EXTRACTED INFORMATION →
BEGIN

-- pv_equiv track=rewrite | github.com/PieroL1/AlgoritmosEvolutivos | Semana5/ejercicio5.py | contar_solapamientos
-- ===== SOURCE A (Python) =====
-- def contar_solapamientos(asignacion):
--     # Contar cuántos tesistas están asignados a la misma (sala, franja)
--     conteo = {}
--     solapamientos = 0
--     for s in asignacion:
--         conteo[s] = conteo.get(s, 0) + 1
--     for v in conteo.values():
--         if v > 1:
--             solapamientos += v - 1
--     return solapamientos
-- ===== SOURCE B (Python) =====
-- def contar_solapamientos(asignacion):
--     # total assignments minus distinct (sala, franja) slots: sum(v-1) == total - distinct
--     total = 0
--     vistos = set()
--     for s in asignacion:
--         total += 1
--         vistos.add(s)
--     return total - len(vistos)
-- ===== Notes on version B (the rewrite author's own statement) =====
-- stated objective: simpler
-- what changed: Replaces the frequency dict plus a second loop summing excesses by a single pass keeping a running total and a set of seen slots, returning total - len(vistos) via the identity sum(v-1) = total - distinct.
import Mathlib
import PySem

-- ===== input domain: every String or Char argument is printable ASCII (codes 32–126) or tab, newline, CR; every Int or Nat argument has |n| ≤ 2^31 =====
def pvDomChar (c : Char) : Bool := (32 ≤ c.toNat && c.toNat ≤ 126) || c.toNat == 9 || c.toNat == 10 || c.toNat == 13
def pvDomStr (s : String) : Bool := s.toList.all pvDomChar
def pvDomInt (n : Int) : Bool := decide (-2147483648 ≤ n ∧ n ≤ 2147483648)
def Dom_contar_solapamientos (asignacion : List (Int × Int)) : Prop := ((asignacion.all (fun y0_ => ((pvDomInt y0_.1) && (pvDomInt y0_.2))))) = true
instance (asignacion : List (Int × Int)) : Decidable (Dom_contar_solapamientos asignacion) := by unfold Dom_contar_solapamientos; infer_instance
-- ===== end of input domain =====

-- B replaces A's frequency dict + excess-summing loop by one pass that counts items and
-- collects distinct slots, returning total - distinct (objective: simpler).

-- ===== PORT A =====
def contar_solapamientos (asignacion : List (Int × Int)) : Int :=
  let conteo := asignacion.foldl
    (fun (d : PySem.Dict (Int × Int) Int) s => d.insert s (d.getD s 0 + 1)) PySem.Dict.empty
  conteo.values.foldl (fun sol v => if v > 1 then sol + (v - 1) else sol) 0

-- ===== PORT B =====
def contar_solapamientos_alt (asignacion : List (Int × Int)) : Int :=
  let p := asignacion.foldl
    (fun (p : Int × PySem.Set (Int × Int)) s => (p.1 + 1, PySem.Set.add p.2 s))
    (0, PySem.Set.empty)
  p.1 - PySem.Set.len p.2

-- ===== PRECONDITION & SPEC =====
def Spec_contar_solapamientos (asignacion : List (Int × Int)) (out : Int) : Prop := out = contar_solapamientos_alt asignacion
instance (asignacion : List (Int × Int)) (out : Int) : Decidable (Spec_contar_solapamientos asignacion out) := by unfold Spec_contar_solapamientos; infer_instance

-- ===== CLAIM (what is proved, stated in full; the proofs are below) =====
def Claim_equal_contar_solapamientos : Prop := ∀ (asignacion : List (Int × Int)), Dom_contar_solapamientos asignacion → Spec_contar_solapamientos asignacion (contar_solapamientos asignacion)

-- ===== LEMMAS AND PROOFS =====

-- B's paired fold splits into the length count and the set of seen elements.
theorem pv_pairfold (xs : List (Int × Int)) :
    ∀ (t : Int) (s : PySem.Set (Int × Int)),
      xs.foldl (fun (p : Int × PySem.Set (Int × Int)) x => (p.1 + 1, PySem.Set.add p.2 x)) (t, s)
        = (t + xs.length, xs.foldl PySem.Set.add s) := by
  induction xs with
  | nil => intro t s; simp
  | cons x xs ih =>
    intro t s
    simp only [List.foldl_cons, ih, List.length_cons]
    congr 1
    push_cast
    ring

-- Summing (count-1) over a list of keys, each occurring in xs, equals (sum of counts) - (#keys).
theorem pv_sum_excess (xs : List (Int × Int)) :
    ∀ (keys : List (Int × Int)) (acc : Int), (∀ k ∈ keys, k ∈ xs) →
      (keys.map (fun k => (xs.count k : Int))).foldl
          (fun sol v => if v > 1 then sol + (v - 1) else sol) acc
        = acc + (keys.map (fun k => (xs.count k : Int))).sum - keys.length := by
  intro keys
  induction keys with
  | nil => intro acc _; simp
  | cons k keys ih =>
    intro acc h
    have hk : k ∈ xs := h k (by simp)
    have hc : 1 ≤ xs.count k := List.count_pos_iff.mpr hk
    have step : (if (xs.count k : Int) > 1 then acc + ((xs.count k : Int) - 1) else acc)
        = acc + ((xs.count k : Int) - 1) := by
      by_cases h1 : (xs.count k : Int) > 1
      · simp [h1]
      · have : (xs.count k : Int) = 1 := by omega
        simp [this]
    simp only [List.map_cons, List.foldl_cons, step,
      ih _ (fun a ha => h a (List.mem_cons_of_mem _ ha)), List.sum_cons, List.length_cons]
    push_cast
    ring

-- Lean core's product BEq and Mathlib's decidable-equality BEq count identically.
theorem pv_count_inst (a : Int × Int) (l : List (Int × Int)) :
    @List.count _ instBEqProd a l = @List.count _ instBEqOfDecidableEq a l := by
  induction l with
  | nil => rfl
  | cons b l ih => simp [List.count_cons, ih]

-- The distinct-first-occurrence list has the same count-sum as the length of xs.
theorem pv_sum_counts (xs : List (Int × Int)) :
    ((PySem.Set.ofList xs).map (fun k => (xs.count k : Int))).sum = xs.length := by
  have hperm : (PySem.Set.ofList xs).Perm xs.dedup := by
    refine (List.perm_ext_iff_of_nodup (PySem.Set.nodup_ofList xs) xs.nodup_dedup).mpr ?_
    intro a
    rw [PySem.Set.mem_ofList, List.mem_dedup]
  rw [(hperm.map _).sum_eq, ← List.sum_map_count_dedup_eq_length xs,
    Nat.cast_list_sum, List.map_map]
  congr 1
  apply List.map_congr_left
  intro a _
  simp only [Function.comp_apply, pv_count_inst]

-- ===== VERDICT (by name: the statement is the Claim_ definition above) =====
theorem contar_solapamientos_spec : Claim_equal_contar_solapamientos := by
  intro xs _
  unfold Spec_contar_solapamientos
  have hA : contar_solapamientos xs
      = (PySem.Dict.counter xs).values.foldl (fun sol v => if v > 1 then sol + (v - 1) else sol) 0 := rfl
  have hB : contar_solapamientos_alt xs
      = (0 + (xs.length : Int)) - PySem.Set.len (xs.foldl PySem.Set.add PySem.Set.empty) := by
    unfold contar_solapamientos_alt
    rw [pv_pairfold xs 0 PySem.Set.empty]
  rw [hA, hB]
  have hv : (PySem.Dict.counter xs).values
      = (PySem.Set.ofList xs).map (fun k => (xs.count k : Int)) := by
    show ((PySem.Dict.counter xs).items).map (·.2) = _
    rw [PySem.Dict.items_counter, List.map_map]
    rfl
  rw [hv, pv_sum_excess xs (PySem.Set.ofList xs) 0
        (fun k hk => (PySem.Set.mem_ofList xs k).mp hk),
      pv_sum_counts xs]
  have hs : xs.foldl PySem.Set.add PySem.Set.empty = PySem.Set.ofList xs :=
    (PySem.Set.ofList_eq_foldl xs).symm
  rw [hs]
  rfl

END

REQUIRED ACTION →
All lines in the preceding records that hold the word "else" need to be copied.

FINAL ANSWER →
  conteo.values.foldl (fun sol v => if v > 1 then sol + (v - 1) else sol) 0
          (fun sol v => if v > 1 then sol + (v - 1) else sol) acc
    have step : (if (xs.count k : Int) > 1 then acc + ((xs.count k : Int) - 1) else acc)
      = (PySem.Dict.counter xs).values.foldl (fun sol v => if v > 1 then sol + (v - 1) else sol) 0 := rfl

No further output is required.